The German organic chemist Hans Fischer from Munich had already done significant work on the structure of hemin, the organic pigment in hemoglobin, when he synthesized
it from simpler organic molecules in 1928. He also contributed much to the elucidation of the structure of chlorophyll, and
for these important achievements he was awarded the Nobel Prize for Chemistry in 1930 (cf. Section 3.5). He finished his determination
of the structure of chlorophyll in 1935, and by the time of his death he had almost completed its synthesis as well.
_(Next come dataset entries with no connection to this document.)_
-- pv_equiv track=rewrite | github.com/vanjiii/playground | hackbg/programming-51/Programming0/week3/large_and_small.py | large_and_small
-- ===== SOURCE A (Python) =====
-- def large_and_small(number):
-- 	number_arr = []
-- 	result = []
-- 	big_number = ""
-- 	small_number = ""
--
-- 	while number != 0:
-- 		digit = number % 10
-- 		number = number // 10
-- 		number_arr += [digit]
--
-- 	number_arr.sort()
-- 	for num in number_arr:
-- 		big_number += str(num)
--
-- 	number_arr.reverse()
-- 	for num in number_arr:
-- 		small_number += str(num)
--
-- 	result = result + [int(big_number)] + [int(small_number)]
--
-- 	return result
-- ===== SOURCE B (Python) =====
-- def large_and_small(number):
--     counts = [0] * 10
--     while number != 0:
--         counts[number % 10] += 1
--         number = number // 10
--
--     big_number = ""
--     small_number = ""
--     for d in range(10):
--         big_number += str(d) * counts[d]
--     for d in range(9, -1, -1):
--         small_number += str(d) * counts[d]
--
--     return [int(big_number), int(small_number)]
-- ===== Notes on version B (the rewrite author's own statement) =====
-- stated objective: alternative
-- what changed: B replaces A's collect-digits-then-sort()-then-reverse() pipeline with a ten-bucket digit-frequency table filled in the peeling loop, then builds the ascending string by iterating digit values zero through nine and the descending string in the opposite order, repeating each digit character by its count.
-- outside the precondition, e.g. on large_and_small(0): A raises ValueError, B raises ValueError
import Mathlib
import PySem

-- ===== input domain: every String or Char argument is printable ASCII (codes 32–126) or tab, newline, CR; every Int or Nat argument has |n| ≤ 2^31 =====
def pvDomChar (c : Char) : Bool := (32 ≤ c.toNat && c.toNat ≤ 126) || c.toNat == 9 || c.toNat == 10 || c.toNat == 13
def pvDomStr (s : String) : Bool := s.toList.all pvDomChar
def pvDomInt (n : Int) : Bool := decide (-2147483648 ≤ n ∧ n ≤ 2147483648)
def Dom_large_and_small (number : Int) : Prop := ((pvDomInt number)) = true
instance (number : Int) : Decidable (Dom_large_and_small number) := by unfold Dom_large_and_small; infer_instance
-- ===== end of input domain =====

-- B builds the two digit strings from a 10-bucket digit-frequency table instead of
-- sorting the collected digit list (objective: alternative decomposition).

-- ===== PORT A =====
-- `while number != 0:` digit-peeling loop of A; the `0 < n` guard totalizes the
-- recursion (Python diverges for negative numbers; Pre_ restricts to 0 < number,
-- where the guard coincides with `number != 0`).
def pvDigitsA (n : Int) (acc : List Int) : List Int :=
  if 0 < n then
    pvDigitsA (PySem.Int.floordiv n 10) (acc ++ [PySem.Int.mod n 10])
  else acc
termination_by n.toNat
decreasing_by
  rename_i h
  rw [PySem.Int.floordiv_eq_ediv_of_pos (by omega : (0:Int) < 10)]
  omega

def large_and_small (number : Int) : List Int :=
  let number_arr := pvDigitsA number []
  let sortedArr := PySem.List.sorted number_arr (fun x => x) false
  let big_number := sortedArr.foldl (fun s num => s ++ PySem.Int.toStr num) ""
  let small_number := sortedArr.reverse.foldl (fun s num => s ++ PySem.Int.toStr num) ""
  -- int("") raises ValueError (only reachable at number = 0, outside Pre_); `.getD 0` totalizes
  [(PySem.Int.ofStr? big_number).getD 0, (PySem.Int.ofStr? small_number).getD 0]

-- ===== PORT B =====
-- Python 'str(d) * k' (string repetition; empty for k ≤ 0)
def pvStrMul (s : String) (k : Int) : String :=
  (List.replicate k.toNat s).foldl (fun a b => a ++ b) ""

-- B's counting while-loop (same totalizing guard as A's loop)
def pvCountsB (n : Int) (counts : List Int) : List Int :=
  if 0 < n then
    pvCountsB (PySem.Int.floordiv n 10)
      (counts.set (PySem.Int.mod n 10).toNat
        (counts.getD (PySem.Int.mod n 10).toNat 0 + 1))
  else counts
termination_by n.toNat
decreasing_by
  rename_i h
  rw [PySem.Int.floordiv_eq_ediv_of_pos (by omega : (0:Int) < 10)]
  omega

def large_and_small_alt (number : Int) : List Int :=
  let counts := pvCountsB number (List.replicate 10 0)
  let big_number := (PySem.List.pyRange 0 10 1).foldl
    (fun s d => s ++ pvStrMul (PySem.Int.toStr d) (counts.getD d.toNat 0)) ""
  let small_number := (PySem.List.pyRange 9 (-1) (-1)).foldl
    (fun s d => s ++ pvStrMul (PySem.Int.toStr d) (counts.getD d.toNat 0)) ""
  [(PySem.Int.ofStr? big_number).getD 0, (PySem.Int.ofStr? small_number).getD 0]

-- ===== PRECONDITION & SPEC =====
-- A raises ValueError at number = 0 (int("")) and loops forever for number < 0,
-- so Pre_ admits exactly the positive inputs.
def Pre_large_and_small (number : Int) : Prop := 0 < number
instance (number : Int) : Decidable (Pre_large_and_small number) := by
  unfold Pre_large_and_small; infer_instance

def pvWitness_large_and_small : Int := 1002

def Spec_large_and_small (number : Int) (out : List Int) : Prop := out = large_and_small_alt number
instance (number : Int) (out : List Int) : Decidable (Spec_large_and_small number out) := by
  unfold Spec_large_and_small; infer_instance

-- ===== CLAIM (what is proved, stated in full; the proofs are below) =====
def Claim_equal_large_and_small : Prop :=
  ∀ (number : Int), Dom_large_and_small number → Pre_large_and_small number →
    Spec_large_and_small number (large_and_small number)

-- ===== LEMMAS AND PROOFS =====

theorem pvStep_lt (n : Int) (h : 0 < n) : (PySem.Int.floordiv n 10).toNat < n.toNat := by
  rw [PySem.Int.floordiv_eq_ediv_of_pos (by omega : (0:Int) < 10)]; omega

theorem pvMod_bounds (n : Int) (_h : 0 < n) :
    0 ≤ PySem.Int.mod n 10 ∧ PySem.Int.mod n 10 < 10 := by
  rw [PySem.Int.mod_eq_emod_of_pos (by omega : (0:Int) < 10)]; omega

-- A's loop with accumulator prepends the accumulated digits
theorem pvDigitsA_acc (n : Int) (acc : List Int) :
    pvDigitsA n acc = acc ++ pvDigitsA n [] := by
  have H : ∀ (k : Nat) (n : Int), n.toNat ≤ k → ∀ (acc : List Int),
      pvDigitsA n acc = acc ++ pvDigitsA n [] := by
    intro k
    induction k with
    | zero =>
      intro n hn acc
      have h : ¬ 0 < n := by omega
      rw [pvDigitsA, if_neg h, pvDigitsA, if_neg h]; simp
    | succ k ih =>
      intro n hn acc
      by_cases h : 0 < n
      · have hb : (PySem.Int.floordiv n 10).toNat ≤ k := by
          have := pvStep_lt n h; omega
        conv_lhs => rw [pvDigitsA, if_pos h]
        conv_rhs => rw [pvDigitsA, if_pos h]
        rw [ih _ hb, ih _ hb ([] ++ [PySem.Int.mod n 10])]
        simp
      · rw [pvDigitsA, if_neg h, pvDigitsA, if_neg h]; simp
  exact H n.toNat n le_rfl acc

-- the head step of A's loop
theorem pvDigitsA_pos (n : Int) (h : 0 < n) :
    pvDigitsA n [] = PySem.Int.mod n 10 :: pvDigitsA (PySem.Int.floordiv n 10) [] := by
  conv_lhs => rw [pvDigitsA, if_pos h]
  rw [pvDigitsA_acc]; simp

theorem pvDigitsA_bounds (n : Int) : ∀ x ∈ pvDigitsA n [], 0 ≤ x ∧ x < 10 := by
  have H : ∀ (k : Nat) (n : Int), n.toNat ≤ k → ∀ x ∈ pvDigitsA n [], 0 ≤ x ∧ x < 10 := by
    intro k
    induction k with
    | zero =>
      intro n hn x hx
      have h : ¬ 0 < n := by omega
      rw [pvDigitsA, if_neg h] at hx; simp at hx
    | succ k ih =>
      intro n hn x hx
      by_cases h : 0 < n
      · rw [pvDigitsA_pos n h] at hx
        rcases List.mem_cons.mp hx with hx | hx
        · subst hx; exact pvMod_bounds n h
        · exact ih _ (by have := pvStep_lt n h; omega) x hx
      · rw [pvDigitsA, if_neg h] at hx; simp at hx
  exact H n.toNat n le_rfl

-- B's counting loop computes the digit frequencies of A's digit list
theorem pvCountsB_getD (n : Int) (counts : List Int) (hlen : counts.length = 10)
    (d : Nat) (hd : d < 10) :
    (pvCountsB n counts).getD d 0
      = counts.getD d 0 + ((pvDigitsA n []).count (d : Int) : Int) := by
  have H : ∀ (k : Nat) (n : Int), n.toNat ≤ k → ∀ (counts : List Int),
      counts.length = 10 → ∀ (d : Nat), d < 10 →
      (pvCountsB n counts).getD d 0
        = counts.getD d 0 + ((pvDigitsA n []).count (d : Int) : Int) := by
    intro k
    induction k with
    | zero =>
      intro n hn counts hlen d hd
      have h : ¬ 0 < n := by omega
      rw [pvCountsB, if_neg h, pvDigitsA, if_neg h]
      simp
    | succ k ih =>
      intro n hn counts hlen d hd
      by_cases h : 0 < n
      · have hm := pvMod_bounds n h
        obtain ⟨m, hmdef⟩ : ∃ m, PySem.Int.mod n 10 = m := ⟨_, rfl⟩
        rw [hmdef] at hm
        rw [pvCountsB, if_pos h, hmdef,
          ih _ (by have := pvStep_lt n h; omega) _ (by simp [hlen]) d hd,
          pvDigitsA_pos n h, hmdef, List.count_cons,
          List.getD_eq_getElem?_getD, List.getElem?_set, hlen]
        rw [show counts.getD d 0 = counts[d]?.getD 0 from List.getD_eq_getElem?_getD]
        by_cases hdm : m.toNat = d
        · have hmd : m = (d : Int) := by omega
          rw [if_pos hdm, if_pos (show m.toNat < 10 by omega), hdm]
          simp [hmd, ← List.getD_eq_getElem?_getD]
          ring
        · have hid : (m == (d : Int)) = false := by simp; omega
          rw [if_neg hdm]
          simp [hid]
      · rw [pvCountsB, if_neg h, pvDigitsA, if_neg h]
        simp
  exact H n.toNat n le_rfl counts hlen d hd

-- sorted digit list = frequency blocks in increasing digit order
theorem pvSorted_canon (xs : List Int) (hb : ∀ x ∈ xs, 0 ≤ x ∧ x < 10) :
    PySem.List.sorted xs (fun x => x) false
      = ([0,1,2,3,4,5,6,7,8,9] : List Int).flatMap (fun d => List.replicate (xs.count d) d) := by
  apply PySem.List.sorted_id_eq_of_perm_of_pairwise
  · apply List.perm_iff_count.mpr
    intro a
    by_cases ha : 0 ≤ a ∧ a < 10
    · have h10 : a = 0 ∨ a = 1 ∨ a = 2 ∨ a = 3 ∨ a = 4 ∨ a = 5 ∨ a = 6 ∨ a = 7 ∨ a = 8 ∨ a = 9 := by omega
      rcases h10 with h|h|h|h|h|h|h|h|h|h <;> subst h <;>
        simp [List.count_append, List.count_replicate]
    · have hnot : a ∉ xs := fun hx => ha ⟨(hb a hx).1, (hb a hx).2⟩
      have h2 : a ∉ ([0,1,2,3,4,5,6,7,8,9] : List Int).flatMap
          (fun d => List.replicate (xs.count d) d) := by
        intro h
        simp [List.mem_replicate] at h
        omega
      rw [List.count_eq_zero_of_not_mem hnot, List.count_eq_zero_of_not_mem h2]
  · simp [List.pairwise_append, List.pairwise_replicate, List.mem_replicate, List.mem_append]
    and_intros <;> (intros; omega)

-- pulling the accumulator out of a string-building foldl
theorem pvFoldl_out {a : Type} (g : a → String) (L : List a) (acc : String) :
    L.foldl (fun s x => s ++ g x) acc = acc ++ L.foldl (fun s x => s ++ g x) "" := by
  induction L generalizing acc with
  | nil => simp
  | cons y L ih =>
    rw [List.foldl_cons, List.foldl_cons, ih, ih ("" ++ g y)]
    simp [String.append_assoc]

-- one frequency block folds to Python's  str(d) * cnt
theorem pvFoldl_replicate (d : Int) (c : Nat) :
    (List.replicate c d).foldl (fun s x => s ++ PySem.Int.toStr x) ""
      = pvStrMul (PySem.Int.toStr d) (c : Int) := by
  unfold pvStrMul
  rw [Int.toNat_natCast]
  induction c with
  | zero => simp
  | succ c ih =>
    rw [List.replicate_succ' , List.replicate_succ' , List.foldl_append, List.foldl_append, ih]
    simp [List.foldl]

-- folding digit strings over frequency blocks = folding repeated strings over the digits
theorem pvFoldFlat (cnt : Int → Nat) (ds : List Int) :
    (ds.flatMap (fun d => List.replicate (cnt d) d)).foldl
        (fun s x => s ++ PySem.Int.toStr x) ""
      = ds.foldl (fun s d => s ++ pvStrMul (PySem.Int.toStr d) ((cnt d : Int))) "" := by
  induction ds with
  | nil => simp
  | cons d ds ih =>
    rw [List.flatMap_cons, List.foldl_append, List.foldl_cons,
      pvFoldl_out _ _ (List.foldl _ "" _),
      pvFoldl_out _ ds ("" ++ pvStrMul (PySem.Int.toStr d) ((cnt d : Int))),
      ih, pvFoldl_replicate]
    simp

-- the digit-frequency table after B's loop, at indices 0..9
theorem pvCounts_final (n : Int) (d : Nat) (hd : d < 10) :
    (pvCountsB n (List.replicate 10 0)).getD d 0 = ((pvDigitsA n []).count (d : Int) : Int) := by
  rw [pvCountsB_getD n _ (by simp) d hd]
  have : (List.replicate 10 (0 : Int)).getD d 0 = 0 := by
    rw [List.getD_eq_getElem?_getD, List.getElem?_replicate]
    simp [hd]
  rw [this]; ring

-- ===== VERDICT (by name: the statement is the Claim_ definition above) =====
theorem large_and_small_spec : Claim_equal_large_and_small := by
  intro number _ hpre
  unfold Spec_large_and_small
  simp only [large_and_small, large_and_small_alt]
  have hpre' : (0:Int) < number := hpre
  have hb := pvDigitsA_bounds number
  set xs := pvDigitsA number [] with hxs
  have hcanon := pvSorted_canon xs hb
  have hrange : PySem.List.pyRange 0 10 1 = ([0,1,2,3,4,5,6,7,8,9] : List Int) := by decide
  have hrange' : PySem.List.pyRange 9 (-1) (-1) = ([9,8,7,6,5,4,3,2,1,0] : List Int) := by decide
  have hcnt : ∀ d ∈ ([0,1,2,3,4,5,6,7,8,9] : List Int),
      (pvCountsB number (List.replicate 10 0)).getD d.toNat 0 = ((xs.count d : Nat) : Int) := by
    intro d hd
    simp at hd
    rcases hd with h|h|h|h|h|h|h|h|h|h <;> subst h <;>
      exact pvCounts_final number _ (by omega)
  have hbig :
      (PySem.List.sorted xs (fun x => x) false).foldl (fun s num => s ++ PySem.Int.toStr num) ""
        = (PySem.List.pyRange 0 10 1).foldl
            (fun s d => s ++ pvStrMul (PySem.Int.toStr d)
              ((pvCountsB number (List.replicate 10 0)).getD d.toNat 0)) "" := by
    rw [hcanon, pvFoldFlat (fun d => xs.count d), hrange]
    apply PySem.List.foldl_congr_mem
    intro acc x hx
    rw [hcnt x hx]
  have hsmall :
      (PySem.List.sorted xs (fun x => x) false).reverse.foldl (fun s num => s ++ PySem.Int.toStr num) ""
        = (PySem.List.pyRange 9 (-1) (-1)).foldl
            (fun s d => s ++ pvStrMul (PySem.Int.toStr d)
              ((pvCountsB number (List.replicate 10 0)).getD d.toNat 0)) "" := by
    have hlit : (([0,1,2,3,4,5,6,7,8,9] : List Int)).reverse = ([9,8,7,6,5,4,3,2,1,0] : List Int) := by
      decide
    rw [hcanon, List.reverse_flatMap, hlit]
    simp only [Function.comp_def, List.reverse_replicate]
    rw [pvFoldFlat (fun d => xs.count d), hrange']
    apply PySem.List.foldl_congr_mem
    intro acc x hx
    have hx' : x ∈ ([0,1,2,3,4,5,6,7,8,9] : List Int) := by simp at hx ⊢; omega
    rw [hcnt x hx']
  rw [hbig, hsmall]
Robert Burns Woodward from Harvard is rightly considered the founder of the most advanced, modern art of organic synthesis. He designed methods
for the total synthesis of a large number of complicated natural products, for example, cholesterol, chlorophyll and vitamin
B12. He received the Nobel Prize for Chemistry in 1965, and he would probably have received a second chemistry
prize in 1981 for his part in the formulation of the Woodward-Hoffmann rules (see Section 3.4), had it not been for his early
death. Work in synthetic organic chemistry was also recognized in 1979 with the prize to Herbert C. Brown of Purdue University and Georg Wittig from Heidelberg, who had developed the use of boron- and phosphorus-containing compounds, respectively, into important reagents
in organic synthesis. Another master in chemical synthesis is Elias James Corey from Harvard, who received the prize in 1990. He had made a brilliant analysis of the theory of organic synthesis, which
permitted him to synthesize biologically active compounds of a complexity earlier considered impossible.
The Nobel Prize for Chemistry in 1984 was given to Robert Bruce Merrifield of Rockefeller University "for his development of methodology for chemical synthesis on a solid matrix". Specifically, Merrifield
applied this ingenious idea to the synthesis of large peptides and small proteins, for example, ribonuclease (cf. Section
3.12), but the principle has later also been applied to nucleic acid chemistry. In earlier methods each intermediate in the
synthesis had to be isolated, which resulted in a drastic drop in yield in syntheses involving a large number of consecutive
steps. In Merrifield's method these isolation steps are replaced by a simple washing procedure, which removes by-products
as well as remaining starting materials, and in this way substantial losses are avoided.
3.9 Chemistry of Natural Product
The synthesis of complex organic molecules must be based on detailed knowledge of their structure. Early
work on plant pigments was carried out by Richard Willstätter, a student of Adolf von Baeyer from Munich (see Section 2). Willstätter showed a structural relatedness between chlorophyll
and hemin, and he demonstrated that chlorophyll contains magnesium as an integral component. He also carried out pioneering
investigations on other plant pigments, such as the carotenoids, and he was awarded the Nobel Prize for Chemistry in 1915
for these achievements. Willstätter's work laid the ground for the synthetic accomplishments of Hans Fischer (see Section
3.8). In addition, Willstätter contributed to the understanding of enzyme reactions.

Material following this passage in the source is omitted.